Moderator Wallace did not challenge the Vice President on this issue.

Hunter Biden

When President Trump asked, “Why is it, just out of curiosity, the Mayor of Moscow’s wife gave your son three and a half million dollars. What did he do to deserve it?” Biden responded by repeatedly saying, “none of that is true,” and calling the claim “totally discredited."

But a report released by Senate investigators just last week accuses Hunter Biden of exactly that, stating explicitly that (among other allegations), "Hunter Biden received a $3.5 million wire transfer from Elena Baturina, the wife of the former Mayor of Moscow.”

The report, titled "Hunter Biden, Burisma, and Corruption: The Impact on U.S. Government Policy and Related Concerns,also noted that "In addition to the over $4 million paid by Burisma for Hunter Biden’s and [Devon] Archer’s board memberships, Hunter Biden, his family, and Archer received millions of dollars from foreign nationals with questionable backgrounds.”

The report also alleges that, "Hunter Biden paid nonresident women who were nationals of Russia or other Eastern European countries and who appear to be linked to an 'Eastern European prostitution or human trafficking ring.’”

Moderator Wallace did not challenge the Vice President on this issue.  


When President Trump insisted that, “Somebody’s got to do something about Antifa and the left,” Biden responded by refusing to distance himself from Antifa.

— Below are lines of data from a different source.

-- pv_equiv track=rewrite | github.com/chameleon-hpc/samoa-chameleon | scripts/DG/Sage/modules/meta.py | getDGIndeces
-- ===== SOURCE A (Python) =====
-- def getDGIndeces(order,direction):
--     indeces=[]
--     if direction == "l":
--         return list(range(0,order + 1))
--     if direction == "m":
--         idx=order
--         for i in range(0,order + 1):
--             indeces.append(idx)
--             idx = idx + order - i
--     if direction == "r":
--         idx=0
--         for i in range(0,order + 1):
--             indeces.append(idx)
--             idx = idx + order + 1 - i
--     return indeces
-- ===== SOURCE B (Python) =====
-- def getDGIndeces(order, direction):
--     if direction == "l":
--         return [k for k in range(order + 1)]
--     if direction == "m":
--         return [order + k * order - k * (k - 1) // 2 for k in range(order + 1)]
--     if direction == "r":
--         return [k * (order + 1) - k * (k - 1) // 2 for k in range(order + 1)]
--     return []
-- ===== Notes on version B (the rewrite author's own statement) =====
-- stated objective: alternative
-- what changed: Replaced the running-sum accumulator loops by list comprehensions computing each index directly from a closed-form triangular-number formula.
import Mathlib
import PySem

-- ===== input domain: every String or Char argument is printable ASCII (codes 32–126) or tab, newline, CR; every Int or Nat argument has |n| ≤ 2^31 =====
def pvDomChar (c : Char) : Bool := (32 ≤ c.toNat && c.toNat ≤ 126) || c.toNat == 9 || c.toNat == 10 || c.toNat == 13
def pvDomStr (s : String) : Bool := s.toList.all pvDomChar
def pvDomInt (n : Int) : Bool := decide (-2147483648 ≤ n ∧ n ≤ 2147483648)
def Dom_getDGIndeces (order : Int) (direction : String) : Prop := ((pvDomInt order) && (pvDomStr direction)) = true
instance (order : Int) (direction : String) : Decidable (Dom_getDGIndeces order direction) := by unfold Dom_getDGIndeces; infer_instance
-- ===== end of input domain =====

-- B replaces A's running-sum accumulator loops by closed-form triangular-number formulas (alternative decomposition, same cost).


-- ===== PORT A =====
-- literal port: 'm' and 'r' loops carry (indeces, idx) and append idx each step
def getDGIndeces (order : Int) (direction : String) : List Int :=
  let indeces : List Int := []
  if direction == "l" then
    PySem.List.pyRange 0 (order + 1) 1
  else
    let indeces :=
      if direction == "m" then
        ((PySem.List.pyRange 0 (order + 1) 1).foldl
          (fun (s : List Int × Int) i => (s.1 ++ [s.2], s.2 + order - i)) (indeces, order)).1
      else indeces
    let indeces :=
      if direction == "r" then
        ((PySem.List.pyRange 0 (order + 1) 1).foldl
          (fun (s : List Int × Int) i => (s.1 ++ [s.2], s.2 + order + 1 - i)) (indeces, 0)).1
      else indeces
    indeces

-- ===== PORT B =====
def getDGIndeces_alt (order : Int) (direction : String) : List Int :=
  if direction == "l" then
    (PySem.List.pyRange 0 (order + 1) 1).map (fun k => k)
  else if direction == "m" then
    (PySem.List.pyRange 0 (order + 1) 1).map
      (fun k => order + k * order - PySem.Int.floordiv (k * (k - 1)) 2)
  else if direction == "r" then
    (PySem.List.pyRange 0 (order + 1) 1).map
      (fun k => k * (order + 1) - PySem.Int.floordiv (k * (k - 1)) 2)
  else []

-- ===== PRECONDITION & SPEC =====
def Spec_getDGIndeces (order : Int) (direction : String) (out : List Int) : Prop := out = getDGIndeces_alt order direction
instance (order : Int) (direction : String) (out : List Int) : Decidable (Spec_getDGIndeces order direction out) := by unfold Spec_getDGIndeces; infer_instance

-- ===== CLAIM (what is proved, stated in full; the proofs are below) =====
def Claim_equal_getDGIndeces : Prop := ∀ (order : Int) (direction : String), Dom_getDGIndeces order direction → Spec_getDGIndeces order direction (getDGIndeces order direction)

-- ===== LEMMAS AND PROOFS =====

lemma tri_step (n : Nat) :
    PySem.Int.floordiv (((n : Int) + 1) * ((n : Int) + 1 - 1)) 2
      = PySem.Int.floordiv ((n : Int) * ((n : Int) - 1)) 2 + n := by
  rw [PySem.Int.floordiv_eq_ediv_of_pos (by norm_num),
      PySem.Int.floordiv_eq_ediv_of_pos (by norm_num)]
  have h : ((n : Int) + 1) * ((n : Int) + 1 - 1) = (n : Int) * ((n : Int) - 1) + 2 * n := by ring
  rw [h]
  omega

lemma mloop (order : Int) (n : Nat) :
    (PySem.List.pyRange 0 (n : Int) 1).foldl
        (fun (s : List Int × Int) i => (s.1 ++ [s.2], s.2 + order - i)) ([], order)
      = ((PySem.List.pyRange 0 (n : Int) 1).map
           (fun k => order + k * order - PySem.Int.floordiv (k * (k - 1)) 2),
         order + (n : Int) * order - PySem.Int.floordiv ((n : Int) * ((n : Int) - 1)) 2) := by
  induction n with
  | zero =>
      simp [PySem.List.pyRange_one_eq_nil (le_refl (0 : Int)), PySem.Int.floordiv]
  | succ n ih =>
      have hc : ((n : Int) + 1) = ((n + 1 : Nat) : Int) := by push_cast; ring
      rw [← hc, PySem.List.pyRange_one_succ_right (by positivity : (0 : Int) ≤ (n : Int))]
      rw [List.foldl_append, List.map_append, ih]
      simp only [List.foldl_cons, List.foldl_nil, List.map_cons, List.map_nil]
      simp only [Prod.mk.injEq]
      exact ⟨trivial, by rw [tri_step]; ring⟩

lemma rloop (order : Int) (n : Nat) :
    (PySem.List.pyRange 0 (n : Int) 1).foldl
        (fun (s : List Int × Int) i => (s.1 ++ [s.2], s.2 + order + 1 - i)) ([], 0)
      = ((PySem.List.pyRange 0 (n : Int) 1).map
           (fun k => k * (order + 1) - PySem.Int.floordiv (k * (k - 1)) 2),
         (n : Int) * (order + 1) - PySem.Int.floordiv ((n : Int) * ((n : Int) - 1)) 2) := by
  induction n with
  | zero =>
      simp [PySem.List.pyRange_one_eq_nil (le_refl (0 : Int)), PySem.Int.floordiv]
  | succ n ih =>
      have hc : ((n : Int) + 1) = ((n + 1 : Nat) : Int) := by push_cast; ring
      rw [← hc, PySem.List.pyRange_one_succ_right (by positivity : (0 : Int) ≤ (n : Int))]
      rw [List.foldl_append, List.map_append, ih]
      simp only [List.foldl_cons, List.foldl_nil, List.map_cons, List.map_nil]
      simp only [Prod.mk.injEq]
      exact ⟨trivial, by rw [tri_step]; ring⟩

lemma pyRange_nat_or_nil (b : Int) :
    (∃ n : Nat, b = (n : Int)) ∨ PySem.List.pyRange 0 b 1 = [] := by
  rcases le_or_gt b 0 with h | h
  · exact Or.inr (PySem.List.pyRange_one_eq_nil h)
  · exact Or.inl ⟨b.toNat, by omega⟩

-- ===== VERDICT (by name: the statement is the Claim_ definition above) =====
theorem getDGIndeces_spec : Claim_equal_getDGIndeces := by
  intro order direction _
  unfold Spec_getDGIndeces getDGIndeces getDGIndeces_alt
  by_cases hl : direction == "l"
  · simp [hl, List.map_id']
  · simp only [hl, Bool.false_eq_true, if_false]
    rcases pyRange_nat_or_nil (order + 1) with ⟨n, hn⟩ | hnil
    · by_cases hm : direction == "m"
      · have hr : (direction == "r") = false := by
          have : direction = "m" := by simpa using hm
          simp [this]
        simp only [hm, if_true, hr, Bool.false_eq_true, if_false]
        rw [show PySem.List.pyRange 0 (order + 1) 1 = PySem.List.pyRange 0 ((n : Int)) 1 from by rw [hn]]
        rw [mloop order n]
      · by_cases hr : direction == "r"
        · simp only [hm, Bool.false_eq_true, if_false, hr, if_true]
          rw [show PySem.List.pyRange 0 (order + 1) 1 = PySem.List.pyRange 0 ((n : Int)) 1 from by rw [hn]]
          rw [rloop order n]
        · simp [hm, hr]
    · simp [hnil]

Instead, he insisted that, “Antifa is an idea, not an organization.”

In June, a report from the Congressional Research service defined Antifa as an "organization of loosely affiliated individuals who describe themselves and their ideological outlooks.”

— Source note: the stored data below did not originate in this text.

-- pv_equiv track=rewrite | github.com/Sachchava/QuestionsSolved | Arrayss/kandane's algo.py | aa
-- ===== SOURCE A (Python) =====
-- def aa(a,p,m):
--     for i in range(0,len(a)):
--         p = p + a[i]
--         if p > m:
--             m = p
--         if p <= 0:
--             p = 0
--     return p
-- ===== SOURCE B (Python) =====
-- def aa(a, p, m):
--     if not a:
--         return p
--     run = 0
--     best = 0
--     for y in reversed(a[1:]):
--         run += y
--         best = max(best, run)
--     return max(best, p + run + a[0])
-- ===== Notes on version B (the rewrite author's own statement) =====
-- stated objective: alternative
-- what changed: Replaces the forward accumulate-and-reset loop by a single backward pass over the tail computing the maximum suffix sum floored at 0, with the initial offset p added only to the full-length suffix term.
import Mathlib
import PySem

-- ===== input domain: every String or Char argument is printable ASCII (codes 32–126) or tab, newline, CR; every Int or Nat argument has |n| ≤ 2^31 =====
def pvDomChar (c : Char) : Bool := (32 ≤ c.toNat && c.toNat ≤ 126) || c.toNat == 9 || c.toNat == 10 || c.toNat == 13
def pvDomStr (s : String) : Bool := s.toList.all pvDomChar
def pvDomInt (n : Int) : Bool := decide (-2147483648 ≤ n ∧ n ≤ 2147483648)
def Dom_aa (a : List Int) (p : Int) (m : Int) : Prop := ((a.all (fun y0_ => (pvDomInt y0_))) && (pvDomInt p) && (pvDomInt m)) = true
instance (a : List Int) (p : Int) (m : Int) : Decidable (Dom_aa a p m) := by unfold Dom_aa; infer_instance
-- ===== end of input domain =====

-- B replaces A's forward accumulate-and-reset loop by one backward pass computing
-- the maximum suffix sum floored at 0 (alternative decomposition, same cost).


-- ===== PORT A =====
-- the loop body: p += a[i]; if p > m: m = p; if p <= 0: p = 0
def aaStep (pm : Int × Int) (x : Int) : Int × Int :=
  let p1 := pm.1 + x
  let m1 := if p1 > pm.2 then p1 else pm.2
  (if p1 ≤ 0 then 0 else p1, m1)

def aa (a : List Int) (p : Int) (m : Int) : Int :=
  (List.foldl aaStep (p, m) a).1

-- ===== PORT B =====
-- backward pass over the tail: (run, best) after each reversed element
def aa_alt (a : List Int) (p : Int) (m : Int) : Int :=
  match a with
  | [] => p
  | x :: rest =>
    let rb := List.foldl (fun (rb : Int × Int) y => (rb.1 + y, max rb.2 (rb.1 + y)))
                (0, 0) rest.reverse
    max rb.2 (p + rb.1 + x)

-- ===== PRECONDITION & SPEC =====
def Spec_aa (a : List Int) (p : Int) (m : Int) (out : Int) : Prop := out = aa_alt a p m
instance (a : List Int) (p : Int) (m : Int) (out : Int) : Decidable (Spec_aa a p m out) := by unfold Spec_aa; infer_instance

-- ===== CLAIM (what is proved, stated in full; the proofs are below) =====
def Claim_equal_aa : Prop := ∀ (a : List Int) (p : Int) (m : Int), Dom_aa a p m → Spec_aa a p m (aa a p m)

-- ===== LEMMAS AND PROOFS =====

-- the backward scan, written as a foldr (equal to B's foldl over the reversed list)
def gScan (l : List Int) : Int × Int :=
  l.foldr (fun y rb => (rb.1 + y, max rb.2 (rb.1 + y))) (0, 0)

theorem gScan_eq (l : List Int) :
    List.foldl (fun (rb : Int × Int) y => (rb.1 + y, max rb.2 (rb.1 + y))) (0, 0) l.reverse
      = gScan l := by
  rw [List.foldl_reverse]; rfl

theorem gScan_inv (l : List Int) : (gScan l).1 ≤ (gScan l).2 ∧ 0 ≤ (gScan l).2 := by
  induction l with
  | nil => simp [gScan]
  | cons y t ih =>
    simp only [gScan, List.foldr] at ih ⊢
    constructor
    · exact le_max_right _ _
    · exact le_trans ih.2 (le_max_left _ _)

theorem foldA_eq (l : List Int) : ∀ (q mm : Int), 0 ≤ q →
    (List.foldl aaStep (q, mm) l).1 = max (gScan l).2 (q + (gScan l).1) := by
  induction l with
  | nil => intro q mm hq; simp [gScan]; omega
  | cons y t ih =>
    intro q mm hq
    have hinv := gScan_inv t
    simp only [List.foldl, gScan, List.foldr] at *
    rw [aaStep]
    by_cases h : q + y ≤ 0
    · simp only [h, if_pos]
      rw [ih 0 _ le_rfl]
      omega
    · simp only [h, if_neg, not_false_iff]
      rw [ih (q + y) _ (by omega)]
      omega

-- ===== VERDICT (by name: the statement is the Claim_ definition above) =====
theorem aa_spec : Claim_equal_aa := by
  intro a p m _
  unfold Spec_aa
  cases a with
  | nil => simp [aa, aa_alt]
  | cons x rest =>
    simp only [aa, aa_alt, List.foldl, gScan_eq]
    have hinv := gScan_inv rest
    rw [aaStep]
    by_cases h : p + x ≤ 0
    · simp only [h, if_pos]
      rw [foldA_eq rest 0 _ le_rfl]
      omega
    · simp only [h, if_neg, not_false_iff]
      rw [foldA_eq rest (p + x) _ (by omega)]
      omega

 The report further noted:

"Some media and law enforcement reports suggest that antifa members may be responsible for some of the violence and looting that has taken place amid the protests that have occurred recently in various U.S. cities. Further, some reports indicate that antifa members have been involved in peaceful protests as well.”

The same report noted that, "U.S. [antifa] supporters have articulated four shared ‘obligations,'” including a commitment to "not cooperate with law enforcement.”

Moderator Wallace did not challenge the Vice President on this issue.


Biden claimed that the former counselor to the President Kellyanne Conway said that, “riots and chaos and violence help his [the President’s] cause.” Biden further alleged that this is “why he just keeps trying to rile everything up,” and that Trump "pours gasoline on the fire constantly,” because he "doesn’t want to calm things down.”

The statement Biden was likely referring to was made by Conway in August, on “Fox and Friends,” while explaining Trump’s appeal to a base that values “law and order.”

“The more chaos and anarchy and vandalism and violence reigns, the better it is for the very clear choice on who’s best on public safety and law and order,” Conway said when asked to respond to allegations from Biden and others that Trump was responsible for division and violence that America saw over the summer.

Moderator Wallace did not challenge the Vice President on this issue.